Raths, D. (2014) An e-portfolio with no limits Campus Technology, March 2

This is an article on a project by the University of Mary Washington, Virginia, that enables all students to create their own academic web presence through the provision of a university-wide blogging platform. The article provides some good examples of student work done through this project, particularly in history. A recent development at UMW has been the creation of a community site that aggregates the activity of the project, including sites created and content published. The article also provides links to similar projects at Emory University and Davidson College.

It should be noted that the University of British Columbia here in Vancouver established UBC Blogs and UBC Wiki several years ago.

UBC Blogs currently has 22,785 members. Go to http://blogs.ubc.ca/support/about/ to see the many different ways UBC Blogs are being used. Choosing any one is invidious, but the first one I came across is an excellent example, UBC student Matthew Kyriakides’ essay on gentrification and social movements in Vancouver’s downtown east side.

While the blog service is aimed at individual students and faculty members, i.e. anyone with a CWL (campus-wide log-in), the wiki enables group contributions:

The UBC Wiki is a shared space for use by students, staff, and faculty at the University of British Columbia. It serves as a course repository, a personal and collaborative work space, a documentation depository, and a growing guide to everything and anything UBC. The information, resources, and links that it contains are created, expanded, and annotated by its users. It is constantly evolving and changing because every member can add to it and edit any page.

A good example of a UBC wiki is Math Exam Resources:

a community project started in March 2012 by graduate students at the UBC Math Department [that] features hints and worked out solutions to past math exams. The goal of the project is to provide an open and free educational resource to undergraduate students taking math courses, with a strong emphasis for first and second year courses. The provided solutions do not simply provide what the answer is, but instead focus on the processes that it takes to solve the problem. The Math Exam Resources wiki offers:

    • Free study tips, hints and detailed solutions to past exams of the Math Department.
    • High quality content written by math graduate students. The content is reviewed and can be updated on the fly with your comments and feedback.
    • The ability to use the discussion pages of any page in this wiki to dialogue with us or with other students about mathematics!

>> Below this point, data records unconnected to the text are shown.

-- inner closer scan for a quote span: backslash escapes exactly one character
def pvScanQ (q : Char) (escape : Bool) (l : List Char) (j : Int) : Option (Int × List Char) :=
  match l with
  | [] => none
  | c :: rest =>
    if escape then pvScanQ q false rest (j + 1)
    else if c == '\\' then pvScanQ q true rest (j + 1)
    else if c == q then some (j, rest)
    else pvScanQ q false rest (j + 1)

theorem pvScanBT_len {l : List Char} {j j' : Int} {r : List Char}
    (h : pvScanBT l j = some (j', r)) : r.length < l.length := by
  induction l generalizing j with
  | nil => simp [pvScanBT] at h
  | cons c rest ih =>
    simp only [pvScanBT] at h
    split at h
    · cases h; simp
    · exact Nat.lt_trans (ih h) (Nat.lt_succ_self _)

theorem pvScanQ_len {q : Char} {e : Bool} {l : List Char} {j j' : Int} {r : List Char}
    (h : pvScanQ q e l j = some (j', r)) : r.length < l.length := by
  induction l generalizing j e with
  | nil => simp [pvScanQ] at h
  | cons c rest ih =>
    simp only [pvScanQ] at h
    split at h
    · exact Nat.lt_trans (ih h) (Nat.lt_succ_self _)
    · split at h
      · exact Nat.lt_trans (ih h) (Nat.lt_succ_self _)
      · split at h
        · cases h; simp
        · exact Nat.lt_trans (ih h) (Nat.lt_succ_self _)

-- outer scan: advance to the next opener, dispatch to the matching closer scan
def pvOuterB (l : List Char) (i : Int) (n : Int) : List (Int × Int) :=
  match l with
  | [] => []
  | c :: rest =>
    if c == '`' then
      match h : pvScanBT rest (i + 1) with
      | some (j, rest') => (i, j + 1) :: pvOuterB rest' (j + 1) n
      | none => [(i, n)]
    else if c == '\'' || c == '"' then
      match h : pvScanQ c false rest (i + 1) with
      | some (j, rest') => (i, j + 1) :: pvOuterB rest' (j + 1) n
      | none => [(i, n)]
    else pvOuterB rest (i + 1) n
termination_by l.length
decreasing_by
  · exact Nat.lt_trans (pvScanBT_len h) (Nat.lt_succ_self _)
  · exact Nat.lt_trans (pvScanQ_len h) (Nat.lt_succ_self _)
  · simp

def protected_spans_py_alt (text : String) : List (Int × Int) :=
  pvOuterB text.toList 0 (text.toList.length : Int)

-- ===== PRECONDITION & SPEC =====
def Spec_protected_spans_py (text : String) (out : List (Int × Int)) : Prop := out = protected_spans_py_alt text
instance (text : String) (out : List (Int × Int)) : Decidable (Spec_protected_spans_py text out) := by unfold Spec_protected_spans_py; infer_instance

-- ===== CLAIM (what is proved, stated in full; the proofs are below) =====
def Claim_equal_protected_spans_py : Prop := ∀ (text : String), Dom_protected_spans_py text → Spec_protected_spans_py text (protected_spans_py text)

-- ===== LEMMAS AND PROOFS =====

-- finalization of A's state at total length n
def pvFin (n : Int) (st : List (Int × Int) × Option Char × Int × Bool) : List (Int × Int) :=
  match st with
  | (spans, active, start, _) =>
    if active.isSome && decide (0 ≤ start) then spans ++ [(start, n)] else spans

-- equation lemmas for pvOuterB (its dependent match is not defeq to the plain one)
theorem pvOuterB_bt (c : Char) (rest : List Char) (i n : Int) (hc : (c == '`') = true) :
    pvOuterB (c :: rest) i n =
      (match pvScanBT rest (i + 1) with
        | some (j, rest') => (i, j + 1) :: pvOuterB rest' (j + 1) n
        | none => [(i, n)]) := by
  rw [pvOuterB, if_pos hc]
  rcases hsc : pvScanBT rest (i + 1) with _ | ⟨j, r⟩ <;> simp

theorem pvOuterB_q (c : Char) (rest : List Char) (i n : Int)
    (hbt : (c == '`') = false) (hq : (c == '\'' || c == '"') = true) :
    pvOuterB (c :: rest) i n =
      (match pvScanQ c false rest (i + 1) with
        | some (j, rest') => (i, j + 1) :: pvOuterB rest' (j + 1) n
        | none => [(i, n)]) := by
  rw [pvOuterB, if_neg (by simp [hbt]), if_pos hq]
  rcases hsc : pvScanQ c false rest (i + 1) with _ | ⟨j, r⟩ <;> simp

theorem pvOuterB_other (c : Char) (rest : List Char) (i n : Int)
    (hbt : (c == '`') = false) (hq : (c == '\'' || c == '"') = false) :
    pvOuterB (c :: rest) i n = pvOuterB rest (i + 1) n := by
  rw [pvOuterB, if_neg (by simp [hbt]), if_neg (by simp [hq])]

-- Main simulation, by strong induction on the remaining suffix length:
--   P  (no active quote)   : A's loop matches B's outer scan;
--   QB (inside a backtick) : A's loop matches pvScanBT then the outer scan;
--   QQ (inside a quote)    : A's loop matches pvScanQ then the outer scan.
theorem pvMain (N : Nat) :
    ∀ l : List Char, l.length ≤ N →
      (∀ (i start n : Int) (spans : List (Int × Int)), 0 ≤ i → n = i + l.length →
        pvFin n (pvLoopA l i (spans, none, start, false)) =
          spans ++ pvOuterB l i n) ∧
      (∀ (j start n : Int) (spans : List (Int × Int)), 0 ≤ j → 0 ≤ start → n = j + l.length →
        pvFin n (pvLoopA l j (spans, some '`', start, false)) =
          spans ++ (match pvScanBT l j with
            | some (j', r) => (start, j' + 1) :: pvOuterB r (j' + 1) n
            | none => [(start, n)])) ∧
      (∀ (q : Char) (e : Bool) (j start n : Int) (spans : List (Int × Int)),
        q ≠ '`' → 0 ≤ j → 0 ≤ start → n = j + l.length →
        pvFin n (pvLoopA l j (spans, some q, start, e)) =
          spans ++ (match pvScanQ q e l j with
            | some (j', r) => (start, j' + 1) :: pvOuterB r (j' + 1) n
            | none => [(start, n)])) := by
  induction N with
  | zero =>
    intro l hl
    have h0 : l = [] := List.length_eq_zero_iff.mp (Nat.le_zero.mp hl)
    subst h0
    refine ⟨?_, ?_, ?_⟩
    · intro i start n spans hi hn; simp [pvLoopA, pvOuterB, pvFin]
    · intro j start n spans hj hs hn; simp [pvLoopA, pvScanBT, pvFin, hs]
    · intro q e j start n spans hq hj hs hn; simp [pvLoopA, pvScanQ, pvFin, hs]
  | succ N ih =>
    intro l hl
    match l with
    | [] =>
      refine ⟨?_, ?_, ?_⟩
      · intro i start n spans hi hn; simp [pvLoopA, pvOuterB, pvFin]
      · intro j start n spans hj hs hn; simp [pvLoopA, pvScanBT, pvFin, hs]
      · intro q e j start n spans hq hj hs hn; simp [pvLoopA, pvScanQ, pvFin, hs]
    | c :: rest =>
      have hr : rest.length ≤ N := by
        simp only [List.length_cons] at hl; omega
      obtain ⟨ihP, ihQB, ihQQ⟩ := ih rest hr
      refine ⟨?_, ?_, ?_⟩
      · -- P: no active quote
        intro i start n spans hi hn
        have hn1 : n = (i + 1) + rest.length := by
          simp only [List.length_cons] at hn; push_cast at hn ⊢; omega
        simp only [pvLoopA]
        by_cases hbt : c = '`'
        · subst hbt
          have hstep : pvStepA (spans, none, start, false) i '`' = (spans, some '`', i, false) := by
            simp [pvStepA]
          rw [hstep, pvOuterB_bt '`' rest i n (by decide),
            ihQB (i + 1) i n spans (by omega) hi hn1]
        · by_cases hqt : c = '\'' ∨ c = '"'
          · have hq1 : (c == '\'' || c == '"') = true := by
              rcases hqt with h | h <;> subst h <;> decide
            have hb0 : (c == '`') = false := by simp [hbt]
            have hstep : pvStepA (spans, none, start, false) i c = (spans, some c, i, false) := by
              simp [pvStepA, hb0, hq1]
            rw [hstep, pvOuterB_q c rest i n hb0 hq1,
              ihQQ c false (i + 1) i n spans hbt (by omega) hi hn1]
          · rw [not_or] at hqt
            have hb0 : (c == '`') = false := by simp [hbt]
            have hq0 : (c == '\'' || c == '"') = false := by simp [hqt.1, hqt.2]
            have hstep : pvStepA (spans, none, start, false) i c = (spans, none, start, false) := by
              simp [pvStepA, hb0, hq0]
            rw [hstep, pvOuterB_other c rest i n hb0 hq0,
              ihP (i + 1) start n spans (by omega) hn1]
      · -- QB: inside a backtick span
        intro j start n spans hj hs hn
        have hn1 : n = (j + 1) + rest.length := by
          simp only [List.length_cons] at hn; push_cast at hn ⊢; omega
        simp only [pvLoopA]
        by_cases hc : c = '`'
        · subst hc
          have hstep : pvStepA (spans, some '`', start, false) j '`' =
              (spans ++ [(start, j + 1)], none, -1, false) := by
            simp [pvStepA]
          have hsc : pvScanBT ('`' :: rest) j = some (j, rest) := by
            simp [pvScanBT]
          rw [hstep, ihP (j + 1) (-1 : Int) n (spans ++ [(start, j + 1)]) (by omega) hn1, hsc]
          simp
        · have hc0 : (c == '`') = false := by simp [hc]
          have hstep : pvStepA (spans, some '`', start, false) j c =
              (spans, some '`', start, false) := by
            simp [pvStepA, hc0]
          have hsc : pvScanBT (c :: rest) j = pvScanBT rest (j + 1) := by
            simp [pvScanBT, hc0]
          rw [hstep, ihQB (j + 1) start n spans (by omega) hs hn1, hsc]
      · -- QQ: inside a quote span
        intro q e j start n spans hq hj hs hn
        have hn1 : n = (j + 1) + rest.length := by
          simp only [List.length_cons] at hn; push_cast at hn ⊢; omega
        have hqb : (q != '`') = true := by simp [hq]
        simp only [pvLoopA]
        by_cases he : e = true
        · subst he
          have hstep : pvStepA (spans, some q, start, true) j c =
              (spans, some q, start, false) := by
            simp [pvStepA]
          have hsc : pvScanQ q true (c :: rest) j = pvScanQ q false rest (j + 1) := by
            simp [pvScanQ]
          rw [hstep, ihQQ q false (j + 1) start n spans hq (by omega) hs hn1, hsc]
        · have he0 : e = false := by cases e <;> simp_all
          subst he0
          by_cases hbs : c = '\\'
          · subst hbs
            have hstep : pvStepA (spans, some q, start, false) j '\\' =
                (spans, some q, start, true) := by
              simp [pvStepA, hqb]
            have hsc : pvScanQ q false ('\\' :: rest) j = pvScanQ q true rest (j + 1) := by
              simp [pvScanQ]
            rw [hstep, ihQQ q true (j + 1) start n spans hq (by omega) hs hn1, hsc]
          · have hbs0 : (c == '\\') = false := by simp [hbs]
            by_cases hcq : c = q
            · subst hcq
              have hstep : pvStepA (spans, some c, start, false) j c =
                  (spans ++ [(start, j + 1)], none, -1, false) := by
                simp [pvStepA, hbs0]
              have hsc : pvScanQ c false (c :: rest) j = some (j, rest) := by
                simp [pvScanQ, hbs0]
              rw [hstep, ihP (j + 1) (-1 : Int) n (spans ++ [(start, j + 1)]) (by omega) hn1, hsc]
              simp
            · have hcq0 : (c == q) = false := by simp [hcq]
              have hstep : pvStepA (spans, some q, start, false) j c =
                  (spans, some q, start, false) := by
                simp [pvStepA, hbs0, hcq0]
              have hsc : pvScanQ q false (c :: rest) j = pvScanQ q false rest (j + 1) := by
                simp [pvScanQ, hbs0, hcq0]
              rw [hstep, ihQQ q false (j + 1) start n spans hq (by omega) hs hn1, hsc]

I strongly recommend that you browse the UBC Blogs and Wiki sites in particular to see how social media are being integrated fully with credit-based online learning at UBC. Most UBC courses still use a learning management system that allows for ‘private’ or ‘course only’ communications, but the blogs and wikis open up the courses to the general public who can comment on blogs or participate in wikis. Linking blogs and wikis to particular courses and controlling access through the use of passwords enables a degree of quality control. Usually it is UBC students who are ‘in control’. This is a development of open education that deserves more attention.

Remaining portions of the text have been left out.